Home>>read Guild Hunter 02 , Archangel's Kiss free online

Guild Hunter 02 , Archangel's Kiss(108)

By:Nalini Singh


His wings covered her from view as he leaned close. “A bare scratch.”

She knew it had been more than that. She’d felt her flesh being gouged out, but she understood the message. Nodding, she bit her lower lip and tried to stay calm. When she glanced down, she saw his hands on either side of the wound. They were glowing blue.

Fear rose, but she knew that couldn’t be angelfire. It wasn’t hurting her. In fact, she could feel a soft warmth at the site. As she watched, her eyes wide, an umber-colored liquid seeped out of the wound to discolor the paving stones. “Dear God.” It was an almost soundless whisper. The stuff was eroding the stone.

“You’re fine, Elena. It was simple shock.” Betray no weakness.

Elena let him pull her to her feet, sliding her foot over the discolored part of the paving as she did so. As Raphael folded away his wings, she realized two things. One, both the claw marks and the cuts on her arms had stopped bleeding, and two, the entire Cadre had come with Raphael. Neha knelt by her daughter’s slumped body, the sword flung aside, a spray of red marking its path on the stones. Her daughter’s blood was scarlet against the archangel’s dusky skin, her eyes ice when she glanced back. “She will die.”

Elena didn’t think Neha was talking about Anoushka.





37



Raphael’s face was expressionless. “Elena isn’t the one who orchestrated the brutalization of a child.”

Someone sucked in a breath and Elena realized it was Michaela, the female archangel’s body angled toward Anoushka though she stood to Raphael’s left.

“Lies,” Anoushka said, her breath coming easier as her body healed. “The hunter sought to make her name by killing an angel.”
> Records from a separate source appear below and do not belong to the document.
-- pv_equiv track=rewrite | github.com/Samm07/Code-Library | alice.py | returnFactors
-- ===== SOURCE A (Python) =====
-- def returnFactors(x):
--     l=[]
--     i=2
--     while i<=x//2:
--         if len(l)==0:
--             if x%i==0:
--                 l.append(i)
--
--         if len(l)==1 and l[0]==2:
--             if x%x//2==0:
--                 l.append(x//2)
--                 return l
--
--         if len(l)==1:
--             if x%i==0 and l[0]*i==x:
--                 l.append(i)
--
--         if len(l)==2:
--             return l
--
--         i+=1
-- ===== SOURCE B (Python) =====
-- def returnFactors(x):
--     # Trial division only up to sqrt(x): the smallest factor p (if any) satisfies
--     # p*p <= x, and the co-factor is x // p directly.  Same return values as A.
--     if x < 4:
--         return None
--     p = 2
--     while p * p <= x:
--         if x % p == 0:
--             return [p, x // p]
--         p += 1
--     return None
-- ===== Notes on version B (the rewrite author's own statement) =====
-- stated objective: faster
-- what changed: Replaces A's linear scan of every candidate up to half of x (with its three-branch list-state machine that waits for the co-factor to come around) by trial division up to the square root of x, computing the co-factor directly with a single division.
import Mathlib
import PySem

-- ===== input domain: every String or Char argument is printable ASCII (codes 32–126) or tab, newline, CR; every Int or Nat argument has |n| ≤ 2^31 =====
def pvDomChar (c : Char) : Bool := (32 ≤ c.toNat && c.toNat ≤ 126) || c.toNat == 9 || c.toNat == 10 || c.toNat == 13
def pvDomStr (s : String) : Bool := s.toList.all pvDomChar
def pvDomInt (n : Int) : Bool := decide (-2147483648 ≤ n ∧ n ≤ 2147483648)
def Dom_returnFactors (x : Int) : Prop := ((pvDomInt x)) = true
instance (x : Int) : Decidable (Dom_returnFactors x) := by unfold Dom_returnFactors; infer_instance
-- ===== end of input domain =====

-- B replaces A's scan of all candidates up to half of x by trial division up to the square root,
-- computing the co-factor directly with a single division (objective: faster).

-- ===== PORT A =====
-- literal port of A's while-loop: the mutable state is the list l and the counter i
def pvLoopA (x : Int) (l : List Int) (i : Int) : Option (List Int) :=
  if hle : i ≤ PySem.Int.floordiv x 2 then
    -- if len(l)==0: if x%i==0: l.append(i)
    let l1 := if l.length = 0 ∧ PySem.Int.mod x i = 0 then l ++ [i] else l
    -- if len(l)==1 and l[0]==2: if x%x//2==0: l.append(x//2); return l
    if l1.length = 1 ∧ l1.headI = 2 ∧ PySem.Int.floordiv (PySem.Int.mod x x) 2 = 0 then
      some (l1 ++ [PySem.Int.floordiv x 2])
    else
      -- if len(l)==1: if x%i==0 and l[0]*i==x: l.append(i)
      let l2 := if l1.length = 1 ∧ PySem.Int.mod x i = 0 ∧ l1.headI * i = x then l1 ++ [i] else l1
      -- if len(l)==2: return l
      if l2.length = 2 then some l2 else pvLoopA x l2 (i + 1)
  else none
termination_by (PySem.Int.floordiv x 2 + 1 - i).toNat
decreasing_by omega

def returnFactors (x : Int) : Option (List Int) := pvLoopA x [] 2

-- ===== PORT B =====
def pvLoopB (x p : Int) : Option (List Int) :=
  if hp : p * p ≤ x then
    if PySem.Int.mod x p = 0 then some [p, PySem.Int.floordiv x p]
    else pvLoopB x (p + 1)
  else none
termination_by (x + 1 - p).toNat
decreasing_by
  have hpx : p ≤ x := by
    by_cases h1 : 1 ≤ p
    · nlinarith [mul_nonneg (by linarith : (0:Int) ≤ p - 1) (by linarith : (0:Int) ≤ p)]
    · push_neg at h1
      nlinarith [mul_self_nonneg p]
  omega

def returnFactors_alt (x : Int) : Option (List Int) :=
  if x < 4 then none else pvLoopB x 2

-- ===== PRECONDITION & SPEC =====
def Spec_returnFactors (x : Int) (out : Option (List Int)) : Prop := out = returnFactors_alt x
instance (x : Int) (out : Option (List Int)) : Decidable (Spec_returnFactors x out) := by unfold Spec_returnFactors; infer_instance

-- ===== CLAIM (what is proved, stated in full; the proofs are below) =====
def Claim_equal_returnFactors : Prop := ∀ (x : Int), Dom_returnFactors x → Spec_returnFactors x (returnFactors x)

-- ===== LEMMAS AND PROOFS =====

-- A's loop with empty list returns none when no divisor of x lies in [2, x//2]
theorem pvLoopA_none (x : Int)
    (hno : ∀ q : Int, 2 ≤ q → q ≤ PySem.Int.floordiv x 2 → ¬ q ∣ x) :
    ∀ i : Int, 2 ≤ i → pvLoopA x [] i = none := by
  have H : ∀ n : Nat, ∀ i : Int, 2 ≤ i →
      (PySem.Int.floordiv x 2 + 1 - i).toNat ≤ n → pvLoopA x [] i = none := by
    intro n
    induction n with
    | zero =>
      intro i h2 hn
      rw [pvLoopA, dif_neg (by omega)]
    | succ n ih =>
      intro i h2 hn
      rw [pvLoopA]
      by_cases hle : i ≤ PySem.Int.floordiv x 2
      · have hmod : ¬ PySem.Int.mod x i = 0 := by
          rw [PySem.Int.mod_eq_zero_iff_dvd]; exact hno i h2 hle
        rw [dif_pos hle]
        simp only [List.length_nil]
        simp [hmod]
        exact ih (i + 1) (by omega) (by omega)
      · rw [dif_neg hle]
  intro i h2
  exact H (PySem.Int.floordiv x 2 + 1 - i).toNat i h2 le_rfl

-- A's loop with empty list skips every i below the smallest divisor d
theorem pvLoopA_phase1 (x d : Int) (hdle : d ≤ PySem.Int.floordiv x 2)
    (hmin : ∀ q : Int, 2 ≤ q → q < d → ¬ q ∣ x) :
    ∀ i : Int, 2 ≤ i → i ≤ d → pvLoopA x [] i = pvLoopA x [] d := by
  have H : ∀ n : Nat, ∀ i : Int, 2 ≤ i → i ≤ d → (d - i).toNat ≤ n →
      pvLoopA x [] i = pvLoopA x [] d := by
    intro n
    induction n with
    | zero =>
      intro i h2 hid hn
      obtain rfl : i = d := by omega
      rfl
    | succ n ih =>
      intro i h2 hid hn
      rcases eq_or_lt_of_le hid with rfl | hlt
      · rfl
      · have hle : i ≤ PySem.Int.floordiv x 2 := by omega
        have hmod : ¬ PySem.Int.mod x i = 0 := by
          rw [PySem.Int.mod_eq_zero_iff_dvd]; exact hmin i h2 hlt
        rw [pvLoopA, dif_pos hle]
        simp [hmod]
        exact ih (i + 1) (by omega) (by omega) (by omega)
  intro i h2 hid
  exact H (d - i).toNat i h2 hid le_rfl

-- A's loop with state [d] (d ≥ 3, d*c = x) returns [d, c] once i reaches the co-factor c
theorem pvLoopA_phase2 (x d c : Int) (hd3 : 3 ≤ d) (hc2 : 2 ≤ c) (hdc : d * c = x) :
    ∀ i : Int, d < i → i ≤ c → pvLoopA x [d] i = some [d, c] := by
  have hdne2 : d ≠ 2 := by omega
  have hcle : c ≤ PySem.Int.floordiv x 2 := by
    rw [PySem.Int.le_floordiv_iff_mul_le (by norm_num : (0:Int) < 2)]
    nlinarith [mul_nonneg (by linarith : (0:Int) ≤ d - 2) (by linarith : (0:Int) ≤ c)]
  have hit : pvLoopA x [d] c = some [d, c] := by
    have hmodc : PySem.Int.mod x c = 0 := by
      rw [PySem.Int.mod_eq_zero_iff_dvd]
      exact ⟨d, by rw [← hdc]; ring⟩
    rw [pvLoopA, dif_pos hcle]
    simp [hmodc, hdne2, hdc]
  have H : ∀ n : Nat, ∀ i : Int, d < i → i ≤ c → (c - i).toNat ≤ n →
      pvLoopA x [d] i = some [d, c] := by
    intro n
    induction n with
    | zero =>
      intro i hdi hic hn
      obtain rfl : i = c := by omega
      exact hit
    | succ n ih =>
      intro i hdi hic hn
      by_cases hic2 : i = c
      · subst hic2; exact hit
      · have hltc : i < c := by omega
        have hle : i ≤ PySem.Int.floordiv x 2 := by omega
        have hlt2 : d * i < x := by
          rw [← hdc]
          exact mul_lt_mul_of_pos_left hltc (by omega)
        have hne : d * i ≠ x := ne_of_lt hlt2
        rw [pvLoopA, dif_pos hle]
        simp [hne, hdne2]
        exact ih (i + 1) (by omega) (by omega) (by omega)
  intro i hdi hic
  exact H (c - i).toNat i hdi hic le_rfl

-- the step of A's loop at i = d, the smallest (odd) divisor: it returns [d, x//d]
theorem pvLoopA_at_d (x d : Int) (hd3 : 3 ≤ d) (hdvd : d ∣ x) (hsq : d * d ≤ x) :
    pvLoopA x [] d = some [d, PySem.Int.floordiv x d] := by
  have hd0 : (0:Int) < d := by omega
  have hdne2 : d ≠ 2 := by omega
  set c := PySem.Int.floordiv x d with hc
  have hcdef : c = x / d := by rw [hc, PySem.Int.floordiv_eq_ediv_of_pos hd0]
  have hdc : d * c = x := by rw [hcdef]; exact Int.mul_ediv_cancel' hdvd
  have hmul : d * d ≤ d * c := by rw [hdc]; exact hsq
  have hdlec : d ≤ c := le_of_mul_le_mul_left hmul hd0
  have hc2 : 2 ≤ c := by omega
  have hdle : d ≤ PySem.Int.floordiv x 2 := by
    rw [PySem.Int.le_floordiv_iff_mul_le (by norm_num : (0:Int) < 2)]
    nlinarith [mul_nonneg (by linarith : (0:Int) ≤ d - 2) (by linarith : (0:Int) ≤ d)]
  have hmodd : PySem.Int.mod x d = 0 := by
    rw [PySem.Int.mod_eq_zero_iff_dvd]; exact hdvd
  rw [pvLoopA, dif_pos hdle]
  by_cases hsqeq : d * d = x
  · have hcd : c = d := mul_left_cancel₀ (by omega : d ≠ 0) (by rw [hdc, ← hsqeq])
    simp [hmodd, hdne2, hsqeq, hcd]
  · have hcdne : d ≠ c := by
      intro h
      rw [← h] at hdc
      exact hsqeq hdc
    have hdltc : d < c := lt_of_le_of_ne hdlec hcdne
    simp [hmodd, hdne2, hsqeq]
    exact pvLoopA_phase2 x d c hd3 hc2 hdc (d + 1) (by omega) (by omega)

-- B's loop returns none when no divisor of x has square ≤ x
theorem pvLoopB_none (x : Int)
    (hno : ∀ q : Int, 2 ≤ q → q * q ≤ x → ¬ q ∣ x) :
    ∀ p : Int, 2 ≤ p → pvLoopB x p = none := by
  have H : ∀ n : Nat, ∀ p : Int, 2 ≤ p → (x + 1 - p).toNat ≤ n → pvLoopB x p = none := by
    intro n
    induction n with
    | zero =>
      intro p h2 hn
      have hxp : x < p := by omega
      rw [pvLoopB, dif_neg (by nlinarith)]
    | succ n ih =>
      intro p h2 hn
      rw [pvLoopB]
      by_cases hsq : p * p ≤ x
      · have hmod : ¬ PySem.Int.mod x p = 0 := by
          rw [PySem.Int.mod_eq_zero_iff_dvd]; exact hno p h2 hsq
        rw [dif_pos hsq, if_neg hmod]
        exact ih (p + 1) (by omega) (by omega)
      · rw [dif_neg hsq]
  intro p h2
  exact H (x + 1 - p).toNat p h2 le_rfl

-- B's loop skips every p below the smallest divisor d
theorem pvLoopB_phase1 (x d : Int) (hsq : d * d ≤ x)
    (hmin : ∀ q : Int, 2 ≤ q → q < d → ¬ q ∣ x) :
    ∀ p : Int, 2 ≤ p → p ≤ d → pvLoopB x p = pvLoopB x d := by
  have H : ∀ n : Nat, ∀ p : Int, 2 ≤ p → p ≤ d → (d - p).toNat ≤ n →
      pvLoopB x p = pvLoopB x d := by
    intro n
    induction n with
    | zero =>
      intro p h2 hpd hn
      obtain rfl : p = d := by omega
      rfl
    | succ n ih =>
      intro p h2 hpd hn
      rcases eq_or_lt_of_le hpd with rfl | hlt
      · rfl
      · have hsqp : p * p ≤ x := by
          nlinarith [mul_nonneg (by linarith : (0:Int) ≤ d - p) (by linarith : (0:Int) ≤ d + p)]
        have hmod : ¬ PySem.Int.mod x p = 0 := by
          rw [PySem.Int.mod_eq_zero_iff_dvd]; exact hmin p h2 hlt
        rw [pvLoopB, dif_pos hsqp, if_neg hmod]
        exact ih (p + 1) (by omega) (by omega) (by omega)
  intro p h2 hpd
  exact H (d - p).toNat p h2 hpd le_rfl

-- the step of B's loop at the smallest divisor d
theorem pvLoopB_at_d (x d : Int) (hsq : d * d ≤ x) (hdvd : d ∣ x) :
    pvLoopB x d = some [d, PySem.Int.floordiv x d] := by
  rw [pvLoopB, dif_pos hsq,
    if_pos (by rw [PySem.Int.mod_eq_zero_iff_dvd]; exact hdvd)]

-- the equivalence itself
theorem returnFactors_eq (x : Int) : returnFactors x = returnFactors_alt x := by
  unfold returnFactors returnFactors_alt
  by_cases h4 : x < 4
  · have hne : ¬ (2 ≤ PySem.Int.floordiv x 2) := by
      rw [not_le, PySem.Int.floordiv_lt_iff_lt_mul (by norm_num : (0:Int) < 2)]
      omega
    rw [if_pos h4, pvLoopA, dif_neg hne]
  · push_neg at h4
    rw [if_neg (by omega : ¬ x < 4)]
    by_cases h2 : (2:Int) ∣ x
    · -- even x ≥ 4: both return [2, x//2] immediately
      have hle : (2:Int) ≤ PySem.Int.floordiv x 2 := by
        rw [PySem.Int.le_floordiv_iff_mul_le (by norm_num : (0:Int) < 2)]
        omega
      have hmod2 : PySem.Int.mod x 2 = 0 := by
        rw [PySem.Int.mod_eq_zero_iff_dvd]; exact h2
      have hmodxx : PySem.Int.mod x x = 0 := by
        rw [PySem.Int.mod_eq_zero_iff_dvd]
      have h02 : PySem.Int.floordiv (0:Int) 2 = 0 := by decide
      rw [pvLoopA, dif_pos hle, pvLoopB, dif_pos (by omega : (2:Int) * 2 ≤ x), if_pos hmod2]
      simp [hmodxx, h2]
    · by_cases hcomp : ∃ q : Int, 2 ≤ q ∧ q ∣ x ∧ q * q ≤ x
      · -- odd composite x: both return [d, x//d] for the smallest divisor d
        obtain ⟨q, hq2, hqdvd, hqsq⟩ := hcomp
        have hxt : ((x.toNat : Int)) = x := Int.toNat_of_nonneg (by omega)
        have hne1 : x.toNat ≠ 1 := by omega
        have hprime : Nat.Prime x.toNat.minFac := Nat.minFac_prime hne1
        have hd2 : (2:Int) ≤ (x.toNat.minFac : Int) := by exact_mod_cast hprime.two_le
        have hddvd : ((x.toNat.minFac : Int)) ∣ x := by
          have h := Int.natCast_dvd_natCast.mpr (Nat.minFac_dvd x.toNat)
          rwa [hxt] at h
        have hmin : ∀ r : Int, 2 ≤ r → r ∣ x → ((x.toNat.minFac : Int)) ≤ r := by
          intro r hr2 hrdvd
          have h1 : ((r.toNat : Int)) = r := Int.toNat_of_nonneg (by omega)
          have hrt : r.toNat ∣ x.toNat := by
            rw [← Int.natCast_dvd_natCast, h1, hxt]; exact hrdvd
          have h3 := Nat.minFac_le_of_dvd (by omega) hrt
          omega
        have hdne2 : ((x.toNat.minFac : Int)) ≠ 2 := by
          intro h; rw [h] at hddvd; exact h2 hddvd
        have hd3 : (3:Int) ≤ (x.toNat.minFac : Int) := by omega
        have hdsq : ((x.toNat.minFac : Int)) * (x.toNat.minFac : Int) ≤ x := by
          have hdq : ((x.toNat.minFac : Int)) ≤ q := hmin q hq2 hqdvd
          nlinarith [mul_nonneg (by linarith : (0:Int) ≤ q - (x.toNat.minFac : Int))
            (by linarith : (0:Int) ≤ q + (x.toNat.minFac : Int))]
        have hmin' : ∀ r : Int, 2 ≤ r → r < (x.toNat.minFac : Int) → ¬ r ∣ x :=
          fun r hr2 hrlt hrdvd => absurd (hmin r hr2 hrdvd) (by omega)
        have hdle : ((x.toNat.minFac : Int)) ≤ PySem.Int.floordiv x 2 := by
          rw [PySem.Int.le_floordiv_iff_mul_le (by norm_num : (0:Int) < 2)]
          nlinarith [mul_nonneg (by linarith : (0:Int) ≤ (x.toNat.minFac : Int) - 2)
            (by linarith : (0:Int) ≤ (x.toNat.minFac : Int))]
        have hA : pvLoopA x [] 2 = some [(x.toNat.minFac : Int), PySem.Int.floordiv x (x.toNat.minFac : Int)] := by
          rw [pvLoopA_phase1 x (x.toNat.minFac : Int) hdle hmin' 2 (by norm_num) hd2]
          exact pvLoopA_at_d x _ hd3 hddvd hdsq
        have hB : pvLoopB x 2 = some [(x.toNat.minFac : Int), PySem.Int.floordiv x (x.toNat.minFac : Int)] := by
          rw [pvLoopB_phase1 x (x.toNat.minFac : Int) hdsq hmin' 2 (by norm_num) hd2]
          exact pvLoopB_at_d x _ hdsq hddvd
        rw [hA, hB]
      · -- x ≥ 4 with no divisor of square ≤ x (odd prime): both return none
        push_neg at hcomp
        have hA : pvLoopA x [] 2 = none := by
          refine pvLoopA_none x ?_ 2 (by norm_num)
          intro r hr2 hrle hrdvd
          rw [PySem.Int.le_floordiv_iff_mul_le (by norm_num : (0:Int) < 2)] at hrle
          have hxr := hcomp r hr2 hrdvd
          obtain ⟨k, hk⟩ := hrdvd
          have hk2 : 2 ≤ k := by
            by_contra hlt
            push_neg at hlt
            nlinarith [mul_pos (by linarith : (0:Int) < 2 - k) (by linarith : (0:Int) < r)]
          have hkdvd : k ∣ x := ⟨r, by rw [hk]; ring⟩
          have hxk := hcomp k hk2 hkdvd
          have hk' : x = k * r := by rw [hk]; ring
          have hlt1 : k < r := lt_of_mul_lt_mul_left (hk ▸ hxr) (by omega : (0:Int) ≤ r)
          have hlt2 : r < k := lt_of_mul_lt_mul_left (hk' ▸ hxk) (by omega : (0:Int) ≤ k)
          omega
        have hB : pvLoopB x 2 = none := by
          refine pvLoopB_none x ?_ 2 (by norm_num)
          intro r hr2 hrsq hrdvd
          exact absurd hrsq (not_le.mpr (hcomp r hr2 hrdvd))
        rw [hA, hB]

-- ===== VERDICT (by name: the statement is the Claim_ definition above) =====
theorem returnFactors_spec : Claim_equal_returnFactors := by
  intro x _hdom
  exact returnFactors_eq x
It just came out. “I helped kill an archangel. I have no need to prove myself.”

Neha rose, her movement as sinuous, as silky as that of the pythons she kept as pets. “Give me your mind.”

Elena was suddenly drowning in the scent of rain, of the sea, as Raphael lifted a hand filled with angelfire. “No one will touch Elena. It’s Anoushka’s mind you should search.”

There was a blur of movement overhead and then Aodhan was landing beside Elena, though, given his angle of descent, it would have been far easier for him to land between Michaela and Raphael. The angel was covered in so much blood, it had turned his diamond-bright wings to rust. But that wasn’t what chilled the whole courtyard to silence. Aodhan had a vampire in his arms. That vampire was missing all his limbs. But he was still alive.

Elena fought not to show her horror. The last time she’d seen a vampire in that condition, the man had been a victim, tortured for days by a hate group.

“Sire.” Aodhan placed his burden on the stones. “I was detained by Anoushka’s Master of the Guard. His mind holds the truth.”

From the look on Anoushka’s face, there was no denying the vampire’s identity. Elena saw it only because she was looking directly at the Princess—a spark of pain, of loss. The angel actually felt something for this vampire. But not enough. Rising, she picked up the kukri in one of those reptilian snaps of movement, and threw it at the vampire’s neck.

Raphael caught it by the blade, his blood dripping onto the vampire’s ravaged chest. “Favashi, Titus, take his mind.”

The quiet Persian archangel closed her eyes. The big, black archangel did the same. It took less than a second.

“Guilty,” Favashi whispered, speaking to Neha. “Even if Astaad forgives the murder of his concubine, even if Titus forgives the killing of the female from his lands, even if Raphael forgives the torture of his man, the attempt on his mate’s life, you cannot save her.”

“She broke our supreme law.” Titus’s voice was incongruously soft for such a big man, the slabs of muscle on his chest gleaming around the steel gray of his breastplate.

“The abuse of a child,” Astaad murmured in an almost academic tone, stroking two fingers over his small, neat black beard, “may be the only true remaining taboo we have. Cross that line, and we may as well surrender to the darkness that stalks us all.”

“The boy isn’t dead,” Neha responded.

“Murder or vicious assault, the penalty is the same—and the child was so close to death as to make little difference.” An archangel with iron in his voice and eyes of golden brown. Elijah. “The worst is that she didn’t do it alone. She taught others to savor the pain of an innocent.”

“She planned to take other angelic children once she became Cadre,” Favashi said, her tone sorrowful but unbending, “to rule her angels by keeping their young hostage.”